We are interested in systems that are either: (i) causal and low latency for live music, and (ii) non-causal for recorded music.

What is being provided

You will have access to:

  1. Full length songs from MUSDB18-HQ dataset.
  2. HRTFs to model the propagation of sound from the loudspeakers to the hearing aid microphones.
  3. Scripts to pre-process the music and construct the music signals at the hearing aid microphones with HRTF applied.
  4. Music data for augmentation, if needed.
  5. Listeners characteristics (audiograms) - see Listener Data
  6. Target gains for the VDBO stems used to mix the target stereo

Please refer to data page and the baseline readme in GitHub for details. To download the datasets, please visit download data and software

The systems' output

Stereo downmixed signals

  • Sample rate: 32,000 Hz
  • Precision: 16-bit integer
  • Compression: FLAC

For more details about the format of the submission, please refer to the submission webpage.

:::caution Note The responsibility for the final remixed signal level is yours. It’s worth bearing in mind there may be clipping in the evaluation block in some tasks if the processed signals are too large. :::

Evaluation Stage

Warning

You are not allowed to change the evaluation script provided in the baseline.
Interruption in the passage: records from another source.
-- pv_equiv track=rewrite | github.com/ttmgr/Tim_Reska | pipelines/wetland-surveillance/scripts/edna_taxonomy.py | parse_midori_header
-- ===== SOURCE A (Python) =====
-- def parse_midori_header(header: str) -> dict:
--     """Parse MIDORI2 database header for taxonomic information.
--
--     MIDORI2 headers contain taxonomy in the format:
--     >accession;tax=k:Animalia,p:Chordata,c:Aves,...,s:Species_name
--     """
--     info = {"kingdom": "", "phylum": "", "class": "", "order": "",
--             "family": "", "genus": "", "species": ""}
--
--     if "tax=" in header:
--         tax_str = header.split("tax=")[1]
--         for rank_entry in tax_str.split(","):
--             if ":" in rank_entry:
--                 rank_code, name = rank_entry.split(":", 1)
--                 rank_map = {"k": "kingdom", "p": "phylum", "c": "class",
--                             "o": "order", "f": "family", "g": "genus",
--                             "s": "species"}
--                 if rank_code in rank_map:
--                     info[rank_map[rank_code]] = name.replace("_", " ")
--     return info
-- ===== SOURCE B (Python) =====
-- _RANK = {"k": "kingdom", "p": "phylum", "c": "class", "o": "order",
--          "f": "family", "g": "genus", "s": "species"}
--
--
-- def parse_midori_header(header: str) -> dict:
--     """Single character-level scan: instead of splitting on commas/colons and
--     calling str.replace, run a small state machine over the tax string (with a
--     sentinel comma) that accumulates the rank code, switches to the name at the
--     first colon, translates underscores to spaces on the fly, and flushes each entry into
--     the result when its comma arrives (last occurrence wins)."""
--     info = dict.fromkeys(("kingdom", "phylum", "class", "order",
--                           "family", "genus", "species"), "")
--     if "tax=" in header:
--         code, name = "", None
--         for ch in header.split("tax=")[1] + ",":
--             if ch == ",":
--                 if name is not None and code in _RANK:
--                     info[_RANK[code]] = name
--                 code, name = "", None
--             elif name is None and ch == ":":
--                 name = ""
--             elif name is None:
--                 code += ch
--             else:
--                 name += " " if ch == "_" else ch
--     return info
-- ===== Notes on version B (the rewrite author's own statement) =====
-- stated objective: alternative
-- what changed: B replaces A's comma-split / colon-split / str.replace pipeline by a single character-level state machine over the tax string (with a sentinel comma) that accumulates the rank code, switches to the name at the first colon, translates underscores to spaces character by character, and flushes each finished entry into the result dict.
import Mathlib
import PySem

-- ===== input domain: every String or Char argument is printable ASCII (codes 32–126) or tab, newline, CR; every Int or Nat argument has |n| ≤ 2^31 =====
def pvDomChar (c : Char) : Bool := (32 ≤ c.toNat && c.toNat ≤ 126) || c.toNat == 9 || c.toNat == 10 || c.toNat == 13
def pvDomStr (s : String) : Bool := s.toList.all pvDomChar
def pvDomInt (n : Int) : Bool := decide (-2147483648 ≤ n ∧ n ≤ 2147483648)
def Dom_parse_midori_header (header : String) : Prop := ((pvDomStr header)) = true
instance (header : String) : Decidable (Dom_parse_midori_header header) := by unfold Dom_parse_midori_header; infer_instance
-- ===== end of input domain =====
Your output signals with be scored using this script.

The evaluation stage computes HAAQI scores for the remixed stereo - see Python HAAQI implementation.

The output of the evaluation stage is a CSV file with all the HAAQI scores.

Cite as

@misc{roa2023cadenza,
title={The Cadenza ICASSP 2024 Grand Challenge},
author={Gerardo Roa Dabike and Michael A. Akeroyd and Scott Bannister and Jon Barker and
Trevor J. Cox and Bruno Fazenda and Jennifer Firth and Simone Graetzer and
Alinka Greasley and Rebecca Vos and William Whitmer},
year={2023},
eprint={2310.03480},
archivePrefix={arXiv},
primaryClass={eess.AS},
note={to be submitted in ICASSP 2024}
}

References

[1] Kates, J.M. and Arehart, K.H., 2016. The Hearing-Aid Audio Quality Index (HAAQI), in IEEE/ACM Transactions on Audio, Speech, and Language Processing, vol. 24, no. 2, pp. 354-365, doi: 10.1109/TASLP.2015.2507858.